Конечно, так размечтаться мог бы и сторож. Но он трезво рассудил, что в такую непогоду вряд ли кто сунется на дачу, да еще и в будние дни. Поэтому вот уже третий день самозабвенно бухал с кумом в соседней деревне, а вверенные ему под охрану дачи стояли тихие, темные и безлюдные. Почти…

Тем двоим, которых все-таки занесло в эти края в такую мрачную пору, было совсем не до любования луной. Хотя оба признали, что и окончание дождя, и этот яркий лунный свет более чем кстати.

Эти двое и не подозревали о существовании друг друга. Женщина, которая усердно ворочала лопатой, скидывая в сторону тяжеленные влажные комья земли, не один раз чутко прислушивалась к тому, что творится в округе, прежде чем начать свои странные ночные раскопки.

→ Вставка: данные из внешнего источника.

-- pv_equiv track=rewrite | github.com/eoc940/Python-data_structure-and-algorithm_PS | programmers-algorythm/Hash/star_array.py | solution
-- ===== SOURCE A (Python) =====
-- from collections import defaultdict
--
-- def solution(a):
--     answer = 0
--     num_loca = defaultdict(list)
--     for i, num in enumerate(a):
--         num_loca[num].append(i)
--
--     num_loca_list = list()
--     for key, val in num_loca.items():
--         num_loca_list.append([key, val])
--
--     num_loca_list.sort(key=lambda x : len(x[1]), reverse=True)
--
--     for key, val in num_loca_list:
--         if len(val) * 2 <= answer:
--             break
--         ch = [0 for _ in range(len(a))]
--         total = 0
--         for idx in val:
--             # 왼쪽 수를 체크
--             if 0 <= idx-1 and ch[idx-1] == 0 and a[idx-1] != key:
--                 ch[idx] = 1
--                 ch[idx-1] = 1
--                 total += 2
--             # 오른쪽 수를 체크
--             elif idx+1 < len(a) and ch[idx+1] == 0 and a[idx+1] != key:
--                 ch[idx] = 1
--                 ch[idx+1] = 1
--                 total += 2
--
--         answer = max(answer, total)
--
--     return answer
-- ===== SOURCE B (Python) =====
-- from collections import Counter
--
-- def solution(a):
--     n = len(a)
--     cnt = Counter(a)
--     best = 0
--     for key in cnt:
--         if 2 * cnt[key] <= best:
--             continue
--         used = [0] * n
--         total = 0
--         for idx in range(n):
--             if a[idx] == key:
--                 if idx - 1 >= 0 and used[idx - 1] == 0 and a[idx - 1] != key:
--                     used[idx] = 1
--                     used[idx - 1] = 1
--                     total += 2
--                 elif idx + 1 < n and used[idx + 1] == 0 and a[idx + 1] != key:
--                     used[idx] = 1
--                     used[idx + 1] = 1
--                     total += 2
--         best = max(best, total)
--     return best
-- ===== Notes on version B (the rewrite author's own statement) =====
-- stated objective: simpler
-- what changed: B drops A's index-locations dict and frequency sort: it builds only a Counter and, for each distinct value whose count can still beat the running max, rescans the array index by index applying the same greedy neighbor pairing; per-key independence makes key order and the dropped sort irrelevant to the max.
import Mathlib
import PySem

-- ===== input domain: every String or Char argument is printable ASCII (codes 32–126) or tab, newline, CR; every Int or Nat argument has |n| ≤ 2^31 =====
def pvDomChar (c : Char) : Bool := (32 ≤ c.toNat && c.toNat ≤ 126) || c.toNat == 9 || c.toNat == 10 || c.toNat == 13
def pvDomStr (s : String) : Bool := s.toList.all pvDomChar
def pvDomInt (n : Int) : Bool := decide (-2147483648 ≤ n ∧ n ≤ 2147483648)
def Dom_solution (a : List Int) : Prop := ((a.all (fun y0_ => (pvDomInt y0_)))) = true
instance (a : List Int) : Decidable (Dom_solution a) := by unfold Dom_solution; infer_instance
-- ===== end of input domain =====

-- B replaces A's index-table dict + frequency sort + early-exit pruning by a plain rescan of the
-- array per distinct value (same greedy pairing, running max): simpler, not faster.

-- ===== PORT A =====
-- greedy pairing step for one occurrence idx of key (body of A's inner for-loop);
-- idx comes from enumerate so 0 ≤ idx < len a, and the neighbor accesses are guarded in range,
-- so pyGetD / List.set with .toNat are exact here
def stepA (a : List Int) (key : Int) (st : List Int × Int) (idx : Int) : List Int × Int :=
  if 0 ≤ idx - 1 ∧ PySem.List.pyGetD st.1 (idx - 1) 0 = 0 ∧ PySem.List.pyGetD a (idx - 1) 0 ≠ key then
    ((st.1.set idx.toNat 1).set (idx - 1).toNat 1, st.2 + 2)
  else if idx + 1 < (a.length : Int) ∧ PySem.List.pyGetD st.1 (idx + 1) 0 = 0 ∧ PySem.List.pyGetD a (idx + 1) 0 ≠ key then
    ((st.1.set idx.toNat 1).set (idx + 1).toNat 1, st.2 + 2)
  else st

-- A's inner loop: ch = [0]*len(a); total = 0; for idx in val: …
def totalA (a : List Int) (key : Int) (val : List Int) : Int :=
  (val.foldl (stepA a key) (List.replicate a.length 0, 0)).2

-- A's outer loop with the 'break' (len(val)*2 <= answer)
def loopA (a : List Int) : List (Int × List Int) → Int → Int
  | [], answer => answer
  | (key, val) :: rest, answer =>
      if (val.length : Int) * 2 ≤ answer then answer
      else loopA a rest (max answer (totalA a key val))

def solution (a : List Int) : Int :=
  let numLoca : PySem.Dict Int (List Int) :=
    (PySem.List.enumerate a 0).foldl (fun d p => d.modify p.2 [] (· ++ [p.1])) PySem.Dict.empty
  let numLocaList := numLoca.items
  let sortedList := PySem.List.sorted numLocaList (fun x => x.2.length) (reverse := true)
  loopA a sortedList 0

-- ===== PORT B =====
-- greedy pairing step (body of the nested ifs once a[idx] == key); accesses guarded in range as above
def stepB (a : List Int) (key : Int) (st : List Int × Int) (idx : Int) : List Int × Int :=
  if 0 ≤ idx - 1 ∧ PySem.List.pyGetD st.1 (idx - 1) 0 = 0 ∧ PySem.List.pyGetD a (idx - 1) 0 ≠ key then
    ((st.1.set idx.toNat 1).set (idx - 1).toNat 1, st.2 + 2)
  else if idx + 1 < (a.length : Int) ∧ PySem.List.pyGetD st.1 (idx + 1) 0 = 0 ∧ PySem.List.pyGetD a (idx + 1) 0 ≠ key then
    ((st.1.set idx.toNat 1).set (idx + 1).toNat 1, st.2 + 2)
  else st

-- B's inner loop: used = [0]*n; total = 0; for idx in range(n): if a[idx] == key: …
def totalB (a : List Int) (key : Int) : Int :=
  ((PySem.List.pyRange 0 (a.length : Int) 1).foldl
    (fun st idx => if PySem.List.pyGetD a idx 0 = key then stepB a key st idx else st)
    (List.replicate a.length 0, 0)).2

-- cnt = Counter(a); for key in cnt: skip if 2*cnt[key] <= best, else rescan
def solution_alt (a : List Int) : Int :=
  (PySem.Dict.counter a).keys.foldl (fun best key =>
    if 2 * (PySem.Dict.counter a).getD key 0 ≤ best then best
    else max best (totalB a key)) 0

-- ===== PRECONDITION & SPEC =====
def Spec_solution (a : List Int) (out : Int) : Prop := out = solution_alt a
instance (a : List Int) (out : Int) : Decidable (Spec_solution a out) := by unfold Spec_solution; infer_instance

-- ===== CLAIM (what is proved, stated in full; the proofs are below) =====
def Claim_equal_solution : Prop := ∀ (a : List Int), Dom_solution a → Spec_solution a (solution a)

-- ===== LEMMAS AND PROOFS =====

theorem stepA_eq_stepB : stepA = stepB := rfl

-- the list of positions of key, as B traverses them
def posOf (a : List Int) (key : Int) : List Int :=
  (PySem.List.pyRange 0 (a.length : Int) 1).filter (fun j => PySem.List.pyGetD a j 0 == key)

theorem posOf_eq_enum (a : List Int) (k : Int) :
    posOf a k = ((PySem.List.enumerate a 0).filter (fun p => p.2 == k)).map (·.1) := by
  rw [PySem.List.enumerate_eq_map_pyRange (d := 0)]
  unfold posOf
  simp [List.filter_map, Function.comp_def, List.map_map, PySem.List.len]

theorem len_posOf (a : List Int) (k : Int) : (posOf a k).length = a.count k := by
  rw [posOf_eq_enum]
  simp only [List.length_map, ← List.countP_eq_length_filter]
  rw [show (fun (p : Int × Int) => p.2 == k) = ((fun x => x == k) ∘ Prod.snd) from rfl,
    ← List.countP_map, PySem.List.map_snd_enumerate]
  rfl

theorem totalB_eq_totalA (a : List Int) (key : Int) :
    totalB a key = totalA a key (posOf a key) := by
  unfold totalB totalA posOf
  rw [List.foldl_filter]
  simp [stepA_eq_stepB, beq_iff_eq]

-- each greedy step adds at most 2 to total
theorem totalA_foldl_le (a : List Int) (key : Int) :
    ∀ (val : List Int) (ch : List Int) (t : Int),
      (val.foldl (stepA a key) (ch, t)).2 ≤ t + 2 * val.length := by
  intro val
  induction val with
  | nil => intro ch t; simp
  | cons idx rest ih =>
      intro ch t
      simp only [List.foldl_cons, List.length_cons]
      have hle : (stepA a key (ch, t) idx).2 ≤ t + 2 := by
        unfold stepA; split_ifs <;> simp
      have h2 := ih (stepA a key (ch, t) idx).1 (stepA a key (ch, t) idx).2
      rw [Prod.mk.eta] at h2
      push_cast at h2 ⊢; omega

theorem totalA_le (a : List Int) (key : Int) (val : List Int) :
    totalA a key val ≤ 2 * val.length := by
  have := totalA_foldl_le a key val (List.replicate a.length 0) 0
  simpa using this

theorem foldl_max_absorb (g : Int × List Int → Int) :
    ∀ (l : List (Int × List Int)) (ans : Int), (∀ e ∈ l, g e ≤ ans) →
      l.foldl (fun b e => max b (g e)) ans = ans := by
  intro l
  induction l with
  | nil => intro ans _; rfl
  | cons e rest ih =>
      intro ans h
      simp only [List.foldl_cons]
      rw [max_eq_left (h e (by simp))]
      exact ih ans (fun e' he' => h e' (by simp [he']))

-- the break never changes the running max
theorem loopA_eq_foldl (a : List Int) :
    ∀ (l : List (Int × List Int)) (ans : Int),
      l.Pairwise (fun x y => y.2.length ≤ x.2.length) →
      loopA a l ans = l.foldl (fun b e => max b (totalA a e.1 e.2)) ans := by
  intro l
  induction l with
  | nil => intro ans _; rfl
  | cons e rest ih =>
      intro ans hp
      obtain ⟨key, val⟩ := e
      rw [List.pairwise_cons] at hp
      simp only [loopA, List.foldl_cons]
      split_ifs with hb
      · -- break: every later total is ≤ ans
        have h1 : max ans (totalA a key val) = ans :=
          max_eq_left (le_trans (totalA_le a key val) (by omega))
        rw [h1]
        exact (foldl_max_absorb _ rest ans (fun e' he' => by
          have hlen := hp.1 e' he'
          have h2 := totalA_le a e'.1 e'.2
          have h3 : (e'.2.length : Int) ≤ (val.length : Int) := by exact_mod_cast hlen
          push_cast at hb h2 ⊢
          omega)).symm
      · exact ih (max ans (totalA a key val)) hp.2

theorem foldl_max_perm (g : Int × List Int → Int) {l₁ l₂ : List (Int × List Int)}
    (h : l₁.Perm l₂) (ans : Int) :
    l₁.foldl (fun b e => max b (g e)) ans = l₂.foldl (fun b e => max b (g e)) ans := by
  haveI : RightCommutative (fun (b : Int) (e : Int × List Int) => max b (g e)) :=
    ⟨fun b x y => max_right_comm b (g x) (g y)⟩
  exact h.foldl_eq ans

-- the dict's value at key k is exactly posOf a k
theorem getD_numLoca (a : List Int) (k : Int) :
    ((PySem.List.enumerate a 0).foldl (fun d p => d.modify p.2 [] (· ++ [p.1]))
      (PySem.Dict.empty : PySem.Dict Int (List Int))).getD k [] = posOf a k := by
  have hswap :
      (PySem.List.enumerate a 0).foldl (fun d p => d.modify p.2 [] (· ++ [p.1]))
        (PySem.Dict.empty : PySem.Dict Int (List Int))
      = ((PySem.List.enumerate a 0).map Prod.swap).foldl
          (fun d p => d.modify p.1 [] (· ++ [p.2])) PySem.Dict.empty := by
    rw [List.foldl_map]; rfl
  rw [hswap, PySem.Dict.getD_foldl_modify_append, posOf_eq_enum]
  simp [List.filter_map, List.map_map, Function.comp_def, Prod.swap]

theorem keys_numLoca (a : List Int) :
    ((PySem.List.enumerate a 0).foldl (fun d p => d.modify p.2 [] (· ++ [p.1]))
      (PySem.Dict.empty : PySem.Dict Int (List Int))).keys = PySem.List.dedup a := by
  rw [show (fun (d : PySem.Dict Int (List Int)) (p : Int × Int) => d.modify p.2 [] (· ++ [p.1]))
        = (fun d p => d.modify ((·.2) p) [] ((fun (_ : PySem.Dict Int (List Int)) (_ : Int × Int) => (· ++ [p.1])) d p)) from rfl]
  rw [PySem.Dict.keys_foldl_modify_key]
  simp [PySem.List.map_snd_enumerate, PySem.Set.ofList, PySem.Set.update]

theorem nodup_keys_numLoca (a : List Int) :
    ((PySem.List.enumerate a 0).foldl (fun d p => d.modify p.2 [] (· ++ [p.1]))
      (PySem.Dict.empty : PySem.Dict Int (List Int))).keys.Nodup := by
  rw [keys_numLoca]; exact PySem.List.nodup_dedup a

-- ===== VERDICT (by name: the statement is the Claim_ definition above) =====
theorem solution_spec : Claim_equal_solution := by
  intro a _
  unfold Spec_solution solution solution_alt
  set d := (PySem.List.enumerate a 0).foldl (fun d p => d.modify p.2 [] (· ++ [p.1]))
      (PySem.Dict.empty : PySem.Dict Int (List Int)) with hd
  have hitems : d.items = (PySem.List.dedup a).map (fun k => (k, posOf a k)) := by
    rw [PySem.Dict.items_eq_map_keys d (nodup_keys_numLoca a) []]
    rw [keys_numLoca]
    exact List.map_congr_left (fun k _ => by rw [getD_numLoca])
  rw [loopA_eq_foldl a _ _ (by
    have := PySem.List.sorted_pairwise_rev (xs := d.items) (key := fun x => x.2.length)
    exact this)]
  rw [foldl_max_perm (fun e => totalA a e.1 e.2) (PySem.List.sorted_perm _ _ _) 0]
  rw [hitems, List.foldl_map]
  have hfun : (fun (b : Int) (k : Int) => max b (totalA a (k, posOf a k).1 (k, posOf a k).2))
      = fun b k => if 2 * (PySem.Dict.counter a).getD k 0 ≤ b then b
                   else max b (totalB a k) := by
    funext b k
    dsimp only
    have hle : totalB a k ≤ 2 * ((a.count k : Int)) := by
      rw [totalB_eq_totalA]
      have h := totalA_le a k (posOf a k)
      rw [len_posOf] at h
      omega
    rw [PySem.Dict.getD_counter, totalB_eq_totalA] at *
    split_ifs with h
    · exact max_eq_left (by omega)
    · rfl
  rw [hfun]
  have hkeys : (PySem.Dict.counter a).keys = PySem.List.dedup a := by
    rw [PySem.Dict.keys_counter]; simp
  rw [hkeys]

Девушка в доме, расположенном на соседнем участке, отделенном высоким, в полтора человеческих роста, кирпичным забором, тоже была уверена, что она вообще одна на целом свете. Она открыла дверь, вышла на крыльцо, вдохнула полной грудью сырой холодный воздух и на миг замерла. Зябко повела плечами — платье, в которое она была одета, хоть и шерстяное, но все-таки не защищало от холода, слишком уж было промозгло. Лунный свет высветил, как на ее лице выражение отчаяния сменяется мрачной решимостью. Она обернулась, посмотрела назад, нахмурив брови. Задумчиво покачала головой, но не кому-то, а словно бы самой себе. Там, в доме, обращаться к ней уже никто не мог… Потом она вдруг вскинула голову, внимательно прислушалась.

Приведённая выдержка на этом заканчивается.